[Stored dataset items]

-- pv_equiv track=rewrite | github.com/jdcla/DeepRibo | DataParser.py | find_start_stop
-- ===== SOURCE A (Python) =====
-- def find_start_stop(chrom, start_codons, stop_codons):
--     start_sites = []
--     stop_sites = []
--     for i in range(len(chrom)-3):
--         start_codon = chrom[i:i+3]
--         if (start_codon == "ATG") or (start_codon == "GTG") or \
--                 (start_codon == "TTG"):
--             for j in range(i, len(chrom)-2, 3):
--                 codon = chrom[j:j+3]
--                 if (codon == "TAA") or (codon == "TGA") or (codon == "TAG"):
--                     stop_sites.append(j+1)
--                     stop_codons.append(chrom[j:j+3])
--                     start_sites.append(i+1)
--                     start_codons.append(chrom[i:i+3])
--                     break
--
--     return start_sites, stop_sites, stop_codons, start_codons
-- ===== SOURCE B (Python) =====
-- def find_start_stop(chrom, start_codons, stop_codons):
--     n = len(chrom)
--     stops = ("TAA", "TGA", "TAG")
--     # Backward pass: rev collects, for j = n-3 down to 0, the next in-frame
--     # stop position reachable from j (or None).  c always holds the value
--     # for position j+3, carried by a 3-stage shift register (a, b, c).
--     rev = []
--     a = b = c = None
--     for j in range(n - 3, -1, -1):
--         v = j if chrom[j:j + 3] in stops else c
--         rev.append(v)
--         a, b, c = v, a, b
--     nxt = rev[::-1]  # nxt[j] = next in-frame stop from j, or None
--     start_sites = []
--     stop_sites = []
--     for i in range(n - 3):
--         sc = chrom[i:i + 3]
--         if sc in ("ATG", "GTG", "TTG"):
--             j = nxt[i]
--             if j is not None:
--                 stop_sites.append(j + 1)
--                 stop_codons.append(chrom[j:j + 3])
--                 start_sites.append(i + 1)
--                 start_codons.append(sc)
--     return start_sites, stop_sites, stop_codons, start_codons
-- ===== Notes on version B (the rewrite author's own statement) =====
-- stated objective: alternative
-- what changed: Instead of rescanning forward in-frame from every start codon, B makes one backward pass that precomputes the next in-frame stop for every position (via a 3-stage shift register) and answers each start codon with a table lookup.
import Mathlib
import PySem

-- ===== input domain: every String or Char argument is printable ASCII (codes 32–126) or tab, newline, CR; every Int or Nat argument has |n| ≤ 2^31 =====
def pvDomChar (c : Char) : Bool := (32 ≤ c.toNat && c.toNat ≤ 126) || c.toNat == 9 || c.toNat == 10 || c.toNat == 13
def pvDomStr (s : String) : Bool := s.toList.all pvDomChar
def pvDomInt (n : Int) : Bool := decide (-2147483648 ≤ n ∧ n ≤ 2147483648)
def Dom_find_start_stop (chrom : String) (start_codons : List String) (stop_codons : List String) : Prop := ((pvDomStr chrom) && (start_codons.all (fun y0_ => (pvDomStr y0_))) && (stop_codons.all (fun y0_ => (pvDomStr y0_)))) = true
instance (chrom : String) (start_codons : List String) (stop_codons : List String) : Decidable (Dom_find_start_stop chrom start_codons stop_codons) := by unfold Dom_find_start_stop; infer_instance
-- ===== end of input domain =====

-- B: alternative algorithm — one backward pass precomputes the next in-frame
-- stop for every position (3-stage shift register), and each start codon is
-- then answered by a table lookup, where A rescans forward from every start.
-- Return value identical; B performs the same in-place appends to the two
-- argument lists as A (the equivalence proved is about the returned tuple).

-- ===== PORT A =====
-- inner 'for j in range(i, len(chrom)-2, 3): … break' of A: first in-frame
-- stop wins, then the four appends happen and the loop breaks.
def pvInnerA (s : List Char) (i : Int)
    (st : List Int × List Int × List String × List String) :
    List Int → List Int × List Int × List String × List String
  | [] => st
  | j :: rest =>
    let codon := PySem.List.slice s (some j) (some (j + 3))
    if codon = "TAA".toList ∨ codon = "TGA".toList ∨ codon = "TAG".toList then
      (st.1 ++ [i + 1], st.2.1 ++ [j + 1],
       st.2.2.1 ++ [String.ofList (PySem.List.slice s (some j) (some (j + 3)))],
       st.2.2.2 ++ [String.ofList (PySem.List.slice s (some i) (some (i + 3)))])
    else pvInnerA s i st rest

def find_start_stop (chrom : String) (start_codons : List String) (stop_codons : List String) : List Int × List Int × List String × List String :=
  let s := chrom.toList
  let n : Int := s.length
  (PySem.List.pyRange 0 (n - 3) 1).foldl
    (fun st i =>
      let start_codon := PySem.List.slice s (some i) (some (i + 3))
      if start_codon = "ATG".toList ∨ start_codon = "GTG".toList ∨ start_codon = "TTG".toList then
        pvInnerA s i st (PySem.List.pyRange i (n - 2) 3)
      else st)
    ([], [], stop_codons, start_codons)

-- ===== PORT B =====
def pvStops : List (List Char) := ["TAA".toList, "TGA".toList, "TAG".toList]
def pvStarts : List (List Char) := ["ATG".toList, "GTG".toList, "TTG".toList]

def find_start_stop_alt (chrom : String) (start_codons : List String) (stop_codons : List String) : List Int × List Int × List String × List String :=
  let s := chrom.toList
  let n : Int := s.length
  -- backward pass: state (rev, a, b, c); c holds the value for position j+3
  let back := (PySem.List.pyRange (n - 3) (-1) (-1)).foldl
    (fun (st : List (Option Int) × Option Int × Option Int × Option Int) j =>
      let v := if PySem.List.slice s (some j) (some (j + 3)) ∈ pvStops then some j else st.2.2.2
      (st.1 ++ [v], v, st.2.1, st.2.2.1))
    ([], none, none, none)
  let nxt := back.1.reverse      -- rev[::-1]
  (PySem.List.pyRange 0 (n - 3) 1).foldl
    (fun st i =>
      let sc := PySem.List.slice s (some i) (some (i + 3))
      if sc ∈ pvStarts then
        match PySem.List.pyGetD nxt i none with
        | some j =>
            (st.1 ++ [i + 1], st.2.1 ++ [j + 1],
             st.2.2.1 ++ [String.ofList (PySem.List.slice s (some j) (some (j + 3)))],
             st.2.2.2 ++ [String.ofList sc])
        | none => st
      else st)
    ([], [], stop_codons, start_codons)

-- ===== PRECONDITION & SPEC =====
def Spec_find_start_stop (chrom : String) (start_codons : List String) (stop_codons : List String) (out : List Int × List Int × List String × List String) : Prop := out = find_start_stop_alt chrom start_codons stop_codons
instance (chrom : String) (start_codons : List String) (stop_codons : List String) (out : List Int × List Int × List String × List String) : Decidable (Spec_find_start_stop chrom start_codons stop_codons out) := by unfold Spec_find_start_stop; infer_instance

-- ===== CLAIM (what is proved, stated in full; the proofs are below) =====
def Claim_equal_find_start_stop : Prop := ∀ (chrom : String) (start_codons : List String) (stop_codons : List String), Dom_find_start_stop chrom start_codons stop_codons → Spec_find_start_stop chrom start_codons stop_codons (find_start_stop chrom start_codons stop_codons)

-- ===== LEMMAS AND PROOFS =====

-- next in-frame stop from position j (none if none before n-2): the value both
-- A's inner scan and B's table compute
def pvScan (s : List Char) (n j : Int) : Option Int :=
  if _h : j < n - 2 then
    if PySem.List.slice s (some j) (some (j + 3)) ∈ pvStops then some j
    else pvScan s n (j + 3)
  else none
termination_by (n - 2 - j).toNat
decreasing_by omega

lemma pvScan_none (s : List Char) (n j : Int) (h : n - 2 ≤ j) : pvScan s n j = none := by
  rw [pvScan]; rw [dif_neg (by omega)]

lemma pyRange_three_nil (a b : Int) (h : b ≤ a) : PySem.List.pyRange a b 3 = [] := by
  rw [PySem.List.pyRange_of_pos a b (by omega)]
  rw [if_neg (by omega)]
  simp

lemma pyRange_three_cons (a b : Int) (h : a < b) :
    PySem.List.pyRange a b 3 = a :: PySem.List.pyRange (a + 3) b 3 := by
  rw [PySem.List.pyRange_of_pos a b (by omega), PySem.List.pyRange_of_pos (a + 3) b (by omega)]
  rw [if_pos h]
  by_cases h3 : a + 3 < b
  · rw [if_pos h3]
    have hcnt : ((b - a + 3 - 1) / 3).toNat = ((b - (a + 3) + 3 - 1) / 3).toNat + 1 := by omega
    rw [hcnt, List.range_succ_eq_map]
    simp [Function.comp, mul_comm]
    intro k _
    ring
  · rw [if_neg h3]
    have hcnt : ((b - a + 3 - 1) / 3).toNat = 1 := by omega
    rw [hcnt]
    simp

lemma pvInnerA_eq_scan (s : List Char) (n i : Int)
    (st : List Int × List Int × List String × List String) (j : Int) :
    pvInnerA s i st (PySem.List.pyRange j (n - 2) 3) =
      (match pvScan s n j with
       | some k =>
           (st.1 ++ [i + 1], st.2.1 ++ [k + 1],
            st.2.2.1 ++ [String.ofList (PySem.List.slice s (some k) (some (k + 3)))],
            st.2.2.2 ++ [String.ofList (PySem.List.slice s (some i) (some (i + 3)))])
       | none => st) := by
  have H : ∀ (fuel : Nat) (j : Int), (n - 2 - j).toNat ≤ fuel →
      pvInnerA s i st (PySem.List.pyRange j (n - 2) 3) =
        (match pvScan s n j with
         | some k =>
             (st.1 ++ [i + 1], st.2.1 ++ [k + 1],
              st.2.2.1 ++ [String.ofList (PySem.List.slice s (some k) (some (k + 3)))],
              st.2.2.2 ++ [String.ofList (PySem.List.slice s (some i) (some (i + 3)))])
         | none => st) := by
    intro fuel
    induction fuel with
    | zero =>
      intro j hj
      have hge : n - 2 ≤ j := by omega
      rw [pyRange_three_nil _ _ hge, pvScan_none s n j hge]
      rfl
    | succ f ih =>
      intro j hj
      by_cases hlt : j < n - 2
      · rw [pyRange_three_cons _ _ hlt]
        rw [pvScan]
        rw [dif_pos hlt]
        by_cases hstop : PySem.List.slice s (some j) (some (j + 3)) ∈ pvStops
        · rw [if_pos hstop]
          simp only [pvInnerA]
          rw [if_pos (by simpa [pvStops] using hstop)]
        · rw [if_neg hstop]
          simp only [pvInnerA]
          rw [if_neg (by simpa [pvStops] using hstop)]
          exact ih (j + 3) (by omega)
      · rw [pyRange_three_nil _ _ (by omega), pvScan_none s n j (by omega)]
        rfl
  exact H (n - 2 - j).toNat j le_rfl

lemma back_fold (s : List Char) (n : Int) (m : Int) (hm : m ≤ n - 3) (rev : List (Option Int)) :
    ((PySem.List.pyRange m (-1) (-1)).foldl
      (fun (st : List (Option Int) × Option Int × Option Int × Option Int) j =>
        let v := if PySem.List.slice s (some j) (some (j + 3)) ∈ pvStops then some j else st.2.2.2
        (st.1 ++ [v], v, st.2.1, st.2.2.1))
      (rev, pvScan s n (m + 1), pvScan s n (m + 2), pvScan s n (m + 3))).1
    = rev ++ ((PySem.List.pyRange 0 (m + 1) 1).map (pvScan s n)).reverse := by
  have H : ∀ (fuel : Nat) (m : Int), m ≤ n - 3 → (m + 1).toNat ≤ fuel → ∀ rev : List (Option Int),
      ((PySem.List.pyRange m (-1) (-1)).foldl
        (fun (st : List (Option Int) × Option Int × Option Int × Option Int) j =>
          let v := if PySem.List.slice s (some j) (some (j + 3)) ∈ pvStops then some j else st.2.2.2
          (st.1 ++ [v], v, st.2.1, st.2.2.1))
        (rev, pvScan s n (m + 1), pvScan s n (m + 2), pvScan s n (m + 3))).1
      = rev ++ ((PySem.List.pyRange 0 (m + 1) 1).map (pvScan s n)).reverse := by
    intro fuel
    induction fuel with
    | zero =>
      intro m hm hf rev
      have hneg : m ≤ -1 := by omega
      rw [PySem.List.pyRange_neg_one_eq_nil (by omega), PySem.List.pyRange_one_eq_nil (by omega)]
      simp
    | succ f ih =>
      intro m hm hf rev
      by_cases hneg : m ≤ -1
      · rw [PySem.List.pyRange_neg_one_eq_nil (by omega), PySem.List.pyRange_one_eq_nil (by omega)]
        simp
      · have h0 : (0:Int) ≤ m := by omega
        rw [PySem.List.pyRange_neg_one_cons (by omega)]
        simp only [List.foldl_cons]
        have hv : (if PySem.List.slice s (some m) (some (m + 3)) ∈ pvStops then some m
            else pvScan s n (m + 3)) = pvScan s n m := by
          conv_rhs => rw [pvScan]
          rw [dif_pos (show m < n - 2 by omega)]
        rw [hv]
        have hstep := ih (m - 1) (by omega) (by omega) (rev ++ [pvScan s n m])
        simp only [show m - 1 + 1 = m from by omega, show m - 1 + 2 = m + 1 from by omega,
          show m - 1 + 3 = m + 2 from by omega] at hstep
        rw [hstep]
        have hsplit : PySem.List.pyRange 0 (m + 1) 1 = PySem.List.pyRange 0 m 1 ++ [m] := by
          have := PySem.List.pyRange_one_succ_right (a := 0) (b := m) h0
          simpa using this
        rw [hsplit]
        simp
  exact H (m + 1).toNat m hm le_rfl rev

-- ===== VERDICT (by name: the statement is the Claim_ definition above) =====
theorem find_start_stop_spec : Claim_equal_find_start_stop := by
  intro chrom start_codons stop_codons _hdom
  unfold Spec_find_start_stop find_start_stop find_start_stop_alt
  simp only []
  set s := chrom.toList with hs
  set n : Int := (s.length : Int) with hn
  -- rewrite B's table
  have hinit : ((none : Option Int), (none : Option Int), (none : Option Int))
      = (pvScan s n ((n - 3) + 1), pvScan s n ((n - 3) + 2), pvScan s n ((n - 3) + 3)) := by
    rw [pvScan_none s n _ (by omega), pvScan_none s n _ (by omega), pvScan_none s n _ (by omega)]
  have hback := back_fold s n (n - 3) le_rfl []
  have hnxt :
      (((PySem.List.pyRange (n - 3) (-1) (-1)).foldl
        (fun (st : List (Option Int) × Option Int × Option Int × Option Int) j =>
          let v := if PySem.List.slice s (some j) (some (j + 3)) ∈ pvStops then some j else st.2.2.2
          (st.1 ++ [v], v, st.2.1, st.2.2.1))
        ([], none, none, none)).1).reverse
      = (PySem.List.pyRange 0 (n - 2) 1).map (pvScan s n) := by
    have : (([] : List (Option Int)), (none : Option Int), (none : Option Int), (none : Option Int))
        = (([] : List (Option Int)), pvScan s n ((n - 3) + 1), pvScan s n ((n - 3) + 2), pvScan s n ((n - 3) + 3)) := by
      rw [Prod.mk.injEq]; exact ⟨rfl, hinit⟩
    rw [this, hback]
    have h2 : n - 3 + 1 = n - 2 := by omega
    rw [h2]
    simp
  rw [hnxt]
  apply PySem.List.foldl_congr_mem
  intro acc i hi
  rw [PySem.List.mem_pyRange_one] at hi
  have hlt : i < n - 2 := by omega
  rw [PySem.List.pyGetD_map_pyRange_of_nonneg (pvScan s n) (n - 2) i none hi.1 hlt]
  rw [pvInnerA_eq_scan s n i acc i]
  by_cases hstart : PySem.List.slice s (some i) (some (i + 3)) ∈ pvStarts
  · rw [if_pos (by simpa [pvStarts] using hstart), if_pos hstart]
  · rw [if_neg (by simpa [pvStarts] using hstart), if_neg hstart]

WHAT THE EXERCISE ASKS: Each line carrying the string "every" should be copied out from the entries.

TASK ANSWER:
-- what changed: Instead of rescanning forward in-frame from every start codon, B makes one backward pass that precomputes the next in-frame stop for every position (via a 3-stage shift register) and answers each start codon with a table lookup.
-- ===== input domain: every String or Char argument is printable ASCII (codes 32–126) or tab, newline, CR; every Int or Nat argument has |n| ≤ 2^31 =====
-- stop for every position (3-stage shift register), and each start codon is
-- then answered by a table lookup, where A rescans forward from every start.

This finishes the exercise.